— Assignment —
Everything in the data below is left aside except the lines from the one containing "-- stated objective: alternative" through the one containing "import PySem"; repeat those exactly.

— Available records —
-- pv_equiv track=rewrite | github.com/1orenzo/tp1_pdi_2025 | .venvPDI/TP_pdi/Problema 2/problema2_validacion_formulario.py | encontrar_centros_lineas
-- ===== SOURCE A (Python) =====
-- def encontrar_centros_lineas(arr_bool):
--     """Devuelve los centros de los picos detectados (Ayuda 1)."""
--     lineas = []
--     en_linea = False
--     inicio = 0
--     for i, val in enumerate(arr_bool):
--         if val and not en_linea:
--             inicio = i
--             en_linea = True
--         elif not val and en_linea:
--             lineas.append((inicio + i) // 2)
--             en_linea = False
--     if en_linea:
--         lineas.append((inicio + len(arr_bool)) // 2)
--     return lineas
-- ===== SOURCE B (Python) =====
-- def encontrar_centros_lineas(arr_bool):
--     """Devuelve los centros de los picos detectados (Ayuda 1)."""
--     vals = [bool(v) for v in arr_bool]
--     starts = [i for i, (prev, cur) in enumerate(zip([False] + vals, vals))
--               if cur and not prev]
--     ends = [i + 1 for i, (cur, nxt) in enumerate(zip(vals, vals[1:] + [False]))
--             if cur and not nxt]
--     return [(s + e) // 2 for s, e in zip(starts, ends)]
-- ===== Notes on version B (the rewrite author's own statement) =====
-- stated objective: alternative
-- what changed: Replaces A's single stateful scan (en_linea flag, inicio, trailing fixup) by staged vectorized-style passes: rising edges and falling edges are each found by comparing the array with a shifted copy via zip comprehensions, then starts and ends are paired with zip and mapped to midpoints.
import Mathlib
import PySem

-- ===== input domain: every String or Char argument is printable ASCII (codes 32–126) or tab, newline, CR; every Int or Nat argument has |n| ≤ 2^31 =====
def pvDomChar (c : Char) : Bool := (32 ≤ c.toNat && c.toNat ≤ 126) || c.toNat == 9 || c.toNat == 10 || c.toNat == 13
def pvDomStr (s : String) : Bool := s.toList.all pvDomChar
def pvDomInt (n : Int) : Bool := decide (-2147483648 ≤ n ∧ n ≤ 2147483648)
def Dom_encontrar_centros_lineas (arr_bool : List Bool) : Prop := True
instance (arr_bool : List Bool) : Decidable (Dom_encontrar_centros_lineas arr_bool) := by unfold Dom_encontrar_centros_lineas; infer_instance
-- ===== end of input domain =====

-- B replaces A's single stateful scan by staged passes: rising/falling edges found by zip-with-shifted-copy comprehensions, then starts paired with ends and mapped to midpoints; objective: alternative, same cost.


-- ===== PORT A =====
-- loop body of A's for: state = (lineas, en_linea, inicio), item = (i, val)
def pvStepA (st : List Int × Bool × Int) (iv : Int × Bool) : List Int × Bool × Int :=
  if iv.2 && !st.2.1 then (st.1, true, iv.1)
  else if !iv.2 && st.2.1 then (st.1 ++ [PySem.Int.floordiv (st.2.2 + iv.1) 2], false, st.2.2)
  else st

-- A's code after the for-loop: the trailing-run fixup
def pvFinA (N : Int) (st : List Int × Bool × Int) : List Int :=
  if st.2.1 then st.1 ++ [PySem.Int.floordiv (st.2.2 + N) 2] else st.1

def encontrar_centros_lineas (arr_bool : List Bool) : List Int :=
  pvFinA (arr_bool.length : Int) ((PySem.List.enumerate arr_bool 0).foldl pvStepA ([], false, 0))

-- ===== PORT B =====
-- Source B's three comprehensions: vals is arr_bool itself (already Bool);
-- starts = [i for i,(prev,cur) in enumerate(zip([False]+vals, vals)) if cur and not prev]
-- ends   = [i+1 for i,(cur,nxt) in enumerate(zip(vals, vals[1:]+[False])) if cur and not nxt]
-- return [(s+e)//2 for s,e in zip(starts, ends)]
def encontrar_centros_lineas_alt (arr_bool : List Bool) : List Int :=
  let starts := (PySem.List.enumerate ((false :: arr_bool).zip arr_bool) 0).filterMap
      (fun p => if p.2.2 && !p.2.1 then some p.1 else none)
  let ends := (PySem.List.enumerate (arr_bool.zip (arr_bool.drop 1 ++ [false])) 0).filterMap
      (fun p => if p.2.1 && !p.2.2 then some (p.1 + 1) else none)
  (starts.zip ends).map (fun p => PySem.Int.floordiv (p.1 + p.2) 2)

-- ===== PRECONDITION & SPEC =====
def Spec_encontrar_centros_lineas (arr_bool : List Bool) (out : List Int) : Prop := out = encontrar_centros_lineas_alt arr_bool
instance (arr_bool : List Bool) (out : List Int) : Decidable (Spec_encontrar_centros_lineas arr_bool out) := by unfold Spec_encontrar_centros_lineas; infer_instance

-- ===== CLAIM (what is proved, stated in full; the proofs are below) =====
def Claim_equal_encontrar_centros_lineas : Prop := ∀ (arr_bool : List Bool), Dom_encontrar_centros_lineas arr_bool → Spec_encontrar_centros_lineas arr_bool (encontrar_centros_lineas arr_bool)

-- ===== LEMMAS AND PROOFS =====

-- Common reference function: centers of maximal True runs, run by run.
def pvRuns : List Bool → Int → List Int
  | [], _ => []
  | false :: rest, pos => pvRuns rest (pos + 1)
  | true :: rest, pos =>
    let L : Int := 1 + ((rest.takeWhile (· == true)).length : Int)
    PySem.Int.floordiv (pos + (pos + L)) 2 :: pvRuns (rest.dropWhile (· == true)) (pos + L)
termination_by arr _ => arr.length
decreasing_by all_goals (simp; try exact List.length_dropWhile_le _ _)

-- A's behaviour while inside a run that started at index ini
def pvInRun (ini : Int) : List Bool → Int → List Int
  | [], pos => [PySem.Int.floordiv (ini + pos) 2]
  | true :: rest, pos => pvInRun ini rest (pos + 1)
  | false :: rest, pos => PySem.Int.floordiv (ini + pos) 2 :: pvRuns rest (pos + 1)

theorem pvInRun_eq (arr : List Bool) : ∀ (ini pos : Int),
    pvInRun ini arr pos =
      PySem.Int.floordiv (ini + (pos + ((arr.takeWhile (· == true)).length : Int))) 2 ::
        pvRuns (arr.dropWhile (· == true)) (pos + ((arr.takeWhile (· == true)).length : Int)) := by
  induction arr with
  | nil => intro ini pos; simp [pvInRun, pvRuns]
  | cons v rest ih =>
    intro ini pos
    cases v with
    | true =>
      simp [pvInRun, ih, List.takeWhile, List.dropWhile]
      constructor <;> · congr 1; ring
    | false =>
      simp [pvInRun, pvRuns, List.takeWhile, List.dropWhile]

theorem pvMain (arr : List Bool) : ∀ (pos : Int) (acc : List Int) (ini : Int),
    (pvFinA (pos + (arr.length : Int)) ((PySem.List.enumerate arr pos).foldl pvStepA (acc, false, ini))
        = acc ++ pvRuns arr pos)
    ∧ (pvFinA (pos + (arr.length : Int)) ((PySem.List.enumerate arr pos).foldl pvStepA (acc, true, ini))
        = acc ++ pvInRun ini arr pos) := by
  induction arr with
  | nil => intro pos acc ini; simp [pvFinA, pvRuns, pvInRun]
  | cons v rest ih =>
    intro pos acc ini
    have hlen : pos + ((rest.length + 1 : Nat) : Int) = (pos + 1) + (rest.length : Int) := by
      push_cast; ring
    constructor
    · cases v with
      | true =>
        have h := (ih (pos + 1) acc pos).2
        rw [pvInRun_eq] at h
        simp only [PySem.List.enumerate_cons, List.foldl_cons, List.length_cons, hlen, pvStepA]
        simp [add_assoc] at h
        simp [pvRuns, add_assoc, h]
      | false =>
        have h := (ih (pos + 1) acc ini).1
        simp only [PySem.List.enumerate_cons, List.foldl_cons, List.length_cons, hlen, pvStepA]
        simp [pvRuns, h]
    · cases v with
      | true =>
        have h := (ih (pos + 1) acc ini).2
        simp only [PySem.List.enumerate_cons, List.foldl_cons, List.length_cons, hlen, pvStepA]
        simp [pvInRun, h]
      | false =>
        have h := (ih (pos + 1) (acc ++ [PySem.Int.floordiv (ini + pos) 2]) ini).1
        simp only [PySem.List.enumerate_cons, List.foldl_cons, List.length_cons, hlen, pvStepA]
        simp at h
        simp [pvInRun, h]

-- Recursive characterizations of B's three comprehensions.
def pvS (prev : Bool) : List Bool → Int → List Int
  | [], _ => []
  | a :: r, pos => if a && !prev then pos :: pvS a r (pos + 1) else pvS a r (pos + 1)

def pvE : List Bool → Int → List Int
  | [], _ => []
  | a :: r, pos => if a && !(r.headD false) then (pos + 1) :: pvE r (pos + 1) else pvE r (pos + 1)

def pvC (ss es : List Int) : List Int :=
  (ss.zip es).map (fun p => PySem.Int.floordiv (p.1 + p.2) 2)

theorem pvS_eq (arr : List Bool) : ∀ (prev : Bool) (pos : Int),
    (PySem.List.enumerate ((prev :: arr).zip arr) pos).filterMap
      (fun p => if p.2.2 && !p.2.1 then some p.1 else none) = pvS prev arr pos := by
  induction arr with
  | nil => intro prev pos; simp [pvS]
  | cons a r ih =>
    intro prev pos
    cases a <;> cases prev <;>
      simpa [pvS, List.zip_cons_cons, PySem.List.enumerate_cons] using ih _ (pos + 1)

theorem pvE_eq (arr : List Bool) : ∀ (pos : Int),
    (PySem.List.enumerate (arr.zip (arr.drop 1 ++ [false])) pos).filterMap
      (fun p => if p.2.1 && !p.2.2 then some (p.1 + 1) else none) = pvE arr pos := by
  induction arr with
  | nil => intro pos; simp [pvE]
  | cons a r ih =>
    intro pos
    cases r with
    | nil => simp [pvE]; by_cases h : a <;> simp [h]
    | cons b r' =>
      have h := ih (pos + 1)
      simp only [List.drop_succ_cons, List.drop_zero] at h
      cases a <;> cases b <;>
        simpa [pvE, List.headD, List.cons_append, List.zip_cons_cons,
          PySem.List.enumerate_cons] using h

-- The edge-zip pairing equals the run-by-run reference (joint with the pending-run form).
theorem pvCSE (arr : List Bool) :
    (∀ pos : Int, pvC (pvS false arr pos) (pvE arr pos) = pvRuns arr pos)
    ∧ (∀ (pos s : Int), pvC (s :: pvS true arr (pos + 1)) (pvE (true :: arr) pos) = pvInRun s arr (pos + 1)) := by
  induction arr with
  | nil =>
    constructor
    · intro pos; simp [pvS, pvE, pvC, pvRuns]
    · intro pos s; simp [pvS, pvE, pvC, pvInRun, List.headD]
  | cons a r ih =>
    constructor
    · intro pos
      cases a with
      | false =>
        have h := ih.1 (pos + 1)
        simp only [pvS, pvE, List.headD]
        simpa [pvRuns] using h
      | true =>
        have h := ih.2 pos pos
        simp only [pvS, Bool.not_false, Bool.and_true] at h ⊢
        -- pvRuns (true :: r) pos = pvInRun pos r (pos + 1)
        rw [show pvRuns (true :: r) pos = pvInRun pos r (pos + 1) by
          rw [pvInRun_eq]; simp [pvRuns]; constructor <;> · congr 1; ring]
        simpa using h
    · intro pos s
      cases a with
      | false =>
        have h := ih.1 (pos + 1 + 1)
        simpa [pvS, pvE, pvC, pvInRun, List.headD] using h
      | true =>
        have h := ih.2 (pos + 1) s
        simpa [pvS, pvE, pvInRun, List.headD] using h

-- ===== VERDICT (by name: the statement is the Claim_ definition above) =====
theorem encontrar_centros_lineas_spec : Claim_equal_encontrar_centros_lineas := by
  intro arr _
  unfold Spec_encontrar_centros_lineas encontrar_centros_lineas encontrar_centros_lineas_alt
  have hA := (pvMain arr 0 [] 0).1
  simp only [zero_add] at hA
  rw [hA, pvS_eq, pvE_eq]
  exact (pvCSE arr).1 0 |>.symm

— Answer for this exercise —
-- stated objective: alternative
-- what changed: Replaces A's single stateful scan (en_linea flag, inicio, trailing fixup) by staged vectorized-style passes: rising edges and falling edges are each found by comparing the array with a shifted copy via zip comprehensions, then starts and ends are paired with zip and mapped to midpoints.
import Mathlib
import PySem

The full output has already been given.